China has been eager to claim its “internet sovereignty” since the eighteenth party congress, with internet control naturally topping the central leadership’s agenda. The recently released cyber security law draft, while aiming to codify the previously scattered internet regulation policies and solidify the Cyberspace Administration’s status as the leading internet governing body, has demonstrated the country’s determination to take a more effective and concentrated approach to make cyberspace a “safe and harmonious” territory.
The draft legalises China’s use of the ‘Great Firewall’ to deny domestic citizens’ access to information the authorities deem forbidden by laws and regulations. Article 43 of the draft states that the Cyberspace Administration and relevant departments shall notify relevant organisations to adopt technological and other necessary measures to block the transmission of information that is prohibited by Chinese laws and regulations.
The draft also rationalises the internet shutdown tactics that were previously deployed during the Xinjiang riot in 2009. Article 50 of the draft promulgates the notion that in order to fulfil the need to protect national security and social public order and respond to major social security incidents, the State Council, or the governments of provinces, autonomous regions and municipalities with approval by the State Council, may take temporary measures concerning internet communication in certain regions, such as restricting it.
Furthermore, the draft imposes internet companies’ obligation to actively monitor internet users’ content and delete content that is forbidden by laws and regulations in order to prevent that information from spreading (Article 40). Failure to prevent illegal information from spreading will result in punishment including warnings, fines and even forced closure (Article 57). Law enforcement can also enlist network operators’ help for national security and criminal detection purposes (Article 23).
The draft also duplicates the stringent requirements on the real identity registration system of the NPCSC’s 2012 Decision on Strengthening Network Information Protection, according to Clement Chen, a post-doctoral fellow at the Faculty of Law, HKU. Article 20 of the draft prescribes that network operators shall require users to provide real identity information when signing service agreements to ensure the traceability of the internet content. Where users do not provide real identify information, network operators must not provide them with relevant services. Chen adds that while the draft imposes obligations to protect privacy on the ISPs, it does not impose equally comprehensive obligations on public authorities in relation to their collection and processing of personal information within the broad scope of ‘internet security maintenance’.

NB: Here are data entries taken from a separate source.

-- splits the prefix-sum table at the server A's scan selects
lemma keyB (pos : Int) : ∀ (ws : List Int) (i : Int), (∀ w ∈ ws, 0 ≤ w) →
    i ≤ pos → pos < i + ws.sum →
    ∃ pre suf, pvCum i ws = pre ++ suf ∧ pre.length = firstIdx pos i ws ∧
      (∀ x ∈ pre, x ≤ pos) ∧ (∀ x ∈ suf, pos < x) ∧ firstIdx pos i ws < ws.length := by
  intro ws
  induction ws with
  | nil => intro i _ hi hlt; simp at hlt; omega
  | cons w rest ih =>
    intro i hw hi hlt
    have hw' : ∀ v ∈ rest, 0 ≤ v := fun v hv => hw v (by simp [hv])
    simp only [pvCum, List.sum_cons] at *
    by_cases hc : pos < i + w
    · refine ⟨[], (i + w) :: pvCum (i + w) rest, by simp, ?_, by simp, ?_, ?_⟩
      · simp [firstIdx, hc]
      · intro x hx
        rcases List.mem_cons.mp hx with rfl | hx
        · omega
        · have := pvCum_ge (i + w) rest hw' x hx
          omega
      · simp [firstIdx, hc]
    · have hiw : i + w ≤ pos := by omega
      obtain ⟨pre', suf', heq, hlen, hp, hsf, hb⟩ := ih (i + w) hw' hiw (by omega)
      refine ⟨(i + w) :: pre', suf', by simp [heq], ?_, ?_, hsf, ?_⟩
      · simp [firstIdx, hc, hlen]
      · intro x hx
        rcases List.mem_cons.mp hx with rfl | hx
        · exact hiw
        · exact hp x hx
      · simp [firstIdx, hc]; omega

lemma B_loc (pos : Int) (ws : List Int) (hw : ∀ w ∈ ws, 0 ≤ w)
    (h0 : 0 ≤ pos) (hlt : pos < ws.sum) :
    PySem.List.bisectRight (pvCum 0 ws) pos = firstIdx pos 0 ws ∧
      firstIdx pos 0 ws < ws.length := by
  obtain ⟨pre, suf, heq, hlen, hp, hsf, hb⟩ := keyB pos ws 0 hw h0 (by simpa using hlt)
  refine ⟨?_, hb⟩
  rw [heq, bisectRight_split pre suf pos (heq ▸ pvCum_pairwise 0 ws hw) hp hsf, hlen]
-- pv_equiv track=rewrite | github.com/dongmeixu/Algorithm | leetcode/leetcode/string/Valid Number.py | count
-- ===== SOURCE A (Python) =====
-- def count(s, index):
--     if index >= len(s):
--         return
--
--     i = 0
--     count = 0
--     while i < len(s):
--         if s[index] == s[i]:
--             count += 1
--         i += 1
--     return count
-- ===== SOURCE B (Python) =====
-- def count(s, index):
--     if index >= len(s):
--         return
--     return len(s) - len(s.replace(s[index], ''))
-- ===== Notes on version B (the rewrite author's own statement) =====
-- stated objective: faster
-- what changed: Replaces A's explicit index-based scan-and-compare loop with no loop at all: delete every occurrence of s[index] via str.replace and return the length difference.
-- outside the precondition, e.g. on count('', -1): A returns 0, B raises IndexError; on count('ab', -3): A raises IndexError, B raises IndexError
import Mathlib
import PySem

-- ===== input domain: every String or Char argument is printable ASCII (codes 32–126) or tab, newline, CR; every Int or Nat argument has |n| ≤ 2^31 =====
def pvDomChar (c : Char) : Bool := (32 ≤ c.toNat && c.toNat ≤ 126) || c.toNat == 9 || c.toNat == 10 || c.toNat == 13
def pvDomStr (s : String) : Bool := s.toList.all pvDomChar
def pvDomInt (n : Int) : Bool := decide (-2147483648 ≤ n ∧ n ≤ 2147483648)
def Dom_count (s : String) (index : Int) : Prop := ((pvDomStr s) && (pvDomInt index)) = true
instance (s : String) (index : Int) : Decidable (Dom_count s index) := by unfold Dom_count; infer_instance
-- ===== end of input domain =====

-- B removes A's explicit scan-and-compare loop entirely: it deletes every occurrence of s[index] with str.replace and returns the length difference (measured faster by a constant factor).


-- ===== PORT A =====
-- the 'while i < len(s)' loop of A: i, count are the loop state; s[index] is looked up
-- inside the loop body, exactly as in the Python (none = the IndexError it can raise there)
def countLoopA (cs : List Char) (index : Int) (i : Nat) (acc : Int) : Option Int :=
  if h : i < cs.length then
    match PySem.List.pyGet? cs index with
    | none => none            -- s[index] raises IndexError (excluded by Pre_count)
    | some t => countLoopA cs index (i + 1) (if t = cs[i] then acc + 1 else acc)
  else some acc
termination_by cs.length - i

def count (s : String) (index : Int) : Option Int :=
  if index ≥ PySem.Str.len s then none
  else countLoopA s.toList index 0 0

-- ===== PORT B =====
def count_alt (s : String) (index : Int) : Option Int :=
  if index ≥ PySem.Str.len s then none
  else
    match PySem.Str.pyGet? s index with
    | none => none            -- s[index] raises IndexError (excluded by Pre_count)
    | some c =>
        some (PySem.Str.len s - PySem.Str.len (PySem.Str.replace s (String.ofList [c]) ""))

-- ===== PRECONDITION & SPEC =====
-- Pre_ excludes inputs where s[index] would raise IndexError: for nonempty s with index < -len(s)
-- both A and B raise; for empty s with index < 0, A accidentally returns 0 without ever evaluating
-- s[index] (the loop body never runs) while B's s.replace(s[index], '') raises IndexError there.
def Pre_count (s : String) (index : Int) : Prop :=
  index ≥ (s.toList.length : Int) ∨ -(s.toList.length : Int) ≤ index
instance (s : String) (index : Int) : Decidable (Pre_count s index) := by unfold Pre_count; infer_instance

def pvWitness_count : String × Int := ("abca", 0)

def Spec_count (s : String) (index : Int) (out : Option Int) : Prop := out = count_alt s index
instance (s : String) (index : Int) (out : Option Int) : Decidable (Spec_count s index out) := by unfold Spec_count; infer_instance

-- ===== CLAIM (what is proved, stated in full; the proofs are below) =====
def Claim_equal_count : Prop := ∀ (s : String) (index : Int), Dom_count s index → Pre_count s index → Spec_count s index (count s index)

-- ===== LEMMAS AND PROOFS =====

theorem countLoopA_eq (cs : List Char) (index : Int) (t : Char)
    (hget : PySem.List.pyGet? cs index = some t) (i : Nat) (acc : Int) :
    countLoopA cs index i acc = some (acc + ((cs.drop i).count t : Int)) := by
  by_cases h : i < cs.length
  · rw [countLoopA]
    simp only [h, dif_pos, hget]
    rw [countLoopA_eq cs index t hget (i + 1), List.drop_eq_getElem_cons h, List.count_cons]
    by_cases ht : t = cs[i]
    · simp only [ht, beq_self_eq_true, if_true, Option.some.injEq]
      push_cast; ring
    · have hb : (cs[i] == t) = false := by
        simp only [beq_eq_false_iff_ne, ne_eq]
        exact fun he => ht he.symm
      simp [ht, hb]
  · rw [countLoopA]
    simp [h, List.drop_eq_nil_of_le (Nat.le_of_not_lt h)]
termination_by cs.length - i

-- replace.go with a single-char pattern and empty replacement is a filter
theorem replace_go_single (t : Char) (fuel : Nat) (l acc : List Char) (hl : l.length ≤ fuel) :
    PySem.Chars.replace.go [t] [] fuel l acc
      = acc.reverse ++ l.filter (fun c => !(t == c)) := by
  induction fuel generalizing l acc with
  | zero =>
      have hnil : l = [] := List.length_eq_zero_iff.mp (Nat.le_zero.mp hl)
      simp [PySem.Chars.replace.go, hnil]
  | succ n ih =>
      cases l with
      | nil => simp [PySem.Chars.replace.go]
      | cons c rest =>
          rw [PySem.Chars.replace.go]
          by_cases hc : t = c
          · have hp : List.isPrefixOf [t] (c :: rest) = true := by
              simp [List.isPrefixOf, hc]
            simp only [hp, if_true, List.reverse_nil, List.nil_append,
              show List.drop [t].length (c :: rest) = rest from rfl]
            rw [ih rest acc (by simpa using Nat.succ_le_succ_iff.mp (by simpa using hl))]
            simp [List.filter, hc]
          · have hp : List.isPrefixOf [t] (c :: rest) = false := by
              simp [List.isPrefixOf, hc]
            simp only [hp]
            rw [ih rest (c :: acc) (by simpa using Nat.succ_le_succ_iff.mp (by simpa using hl))]
            simp [List.filter, beq_eq_false_iff_ne.mpr hc]

theorem replace_single (t : Char) (cs : List Char) :
    PySem.Chars.replace cs [t] [] = cs.filter (fun c => !(t == c)) := by
  rw [PySem.Chars.replace]
  simp [replace_go_single t cs.length cs [] le_rfl]

theorem count_add_filter (t : Char) (cs : List Char) :
    (cs.count t : Int) + ((cs.filter (fun c => !(t == c))).length : Int) = cs.length := by
  induction cs with
  | nil => simp
  | cons c rest ih =>
      by_cases hc : t = c
      · simp only [List.count_cons, List.filter, hc, beq_self_eq_true]
        push_cast
        push_cast at ih
        simp_all
        omega
      · have hb : (c == t) = false := by simp [Ne.symm hc]
        simp only [List.count_cons, List.filter, hb]
        simp only [beq_eq_false_iff_ne.mpr hc, Bool.not_false, List.length_cons]
        push_cast
        push_cast at ih
        omega

theorem count_spec : Claim_equal_count := by
  intro s index hdom hpre
  unfold Spec_count count count_alt
  split_ifs with hge
  · rfl
  · have hlen0 : 0 < s.toList.length := by
      rcases Nat.eq_zero_or_pos s.toList.length with h0 | h0
      · exfalso
        apply hge
        simp only [PySem.Str.len, h0]
        rcases hpre with hp | hp
        · omega
        · simp [h0] at hp; omega
      · exact h0
    cases hget : PySem.Str.pyGet? s index with
    | none =>
        have hget' : PySem.List.pyGet? s.toList index = none := by
          simpa using hget
        have hs : s ≠ "" := by
          intro h; rw [h] at hlen0; simp at hlen0
        rw [countLoopA]
        simp [hget', hs]
    | some t =>
        have hget' : PySem.List.pyGet? s.toList index = some t := by
          simpa using hget
        rw [countLoopA_eq s.toList index t hget' 0 0]
        simp only [Option.some.injEq]
        have hlen : (PySem.Str.replace s (String.ofList [t]) "").toList
            = s.toList.filter (fun c => !(t == c)) := by
          rw [PySem.Str.toList_replace]
          simp only [String.toList_ofList, show ("" : String).toList = [] from rfl]
          exact replace_single t s.toList
        simp only [PySem.Str.len, hlen]
        have := count_add_filter t s.toList
        simp only [List.drop_zero]
        omega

The draft law may cement the Cyberspace Administration’s central leadership in administering, coordinating and supervising cyberspace affairs. The Ministry of Industry and Information Technology, the Ministry of Public Security and the State Administration of Press, Publication, Radio, Film and Television may only play a subordinate role.
The Cyberspace Administration, or the Office of the Central Leading Group for Cyberspace Affairs, was set up in 2013 with the aim of enhancing China’s cyber security and informatisation strategies. Chinese President Xi Jinping has since served as its chairman and on many occasions has stressed that cyber security and informatisation are significant strategic issues critical to national security and development.
The Cyberspace Administration’s role has also been expanded from monitoring and censoring online content to evaluating and authorising the overseas storage and transfer of Chinese citizens’ personal information, based on Article 31 of the draft law. However, with the enhancement and expansion of the Cyberspace Administration’s role, it is unclear whether it will be subject to any form of supervision and oversight.
The draft law may be seen as China’s official response to both domestic and foreign criticisms of the current chaotic and inefficient internet control mechanisms. By codifying internet control policies and concentrating power in one body, China is likely to exert more aggressive posturing, with more efficiency, in governing domestic cyberspace.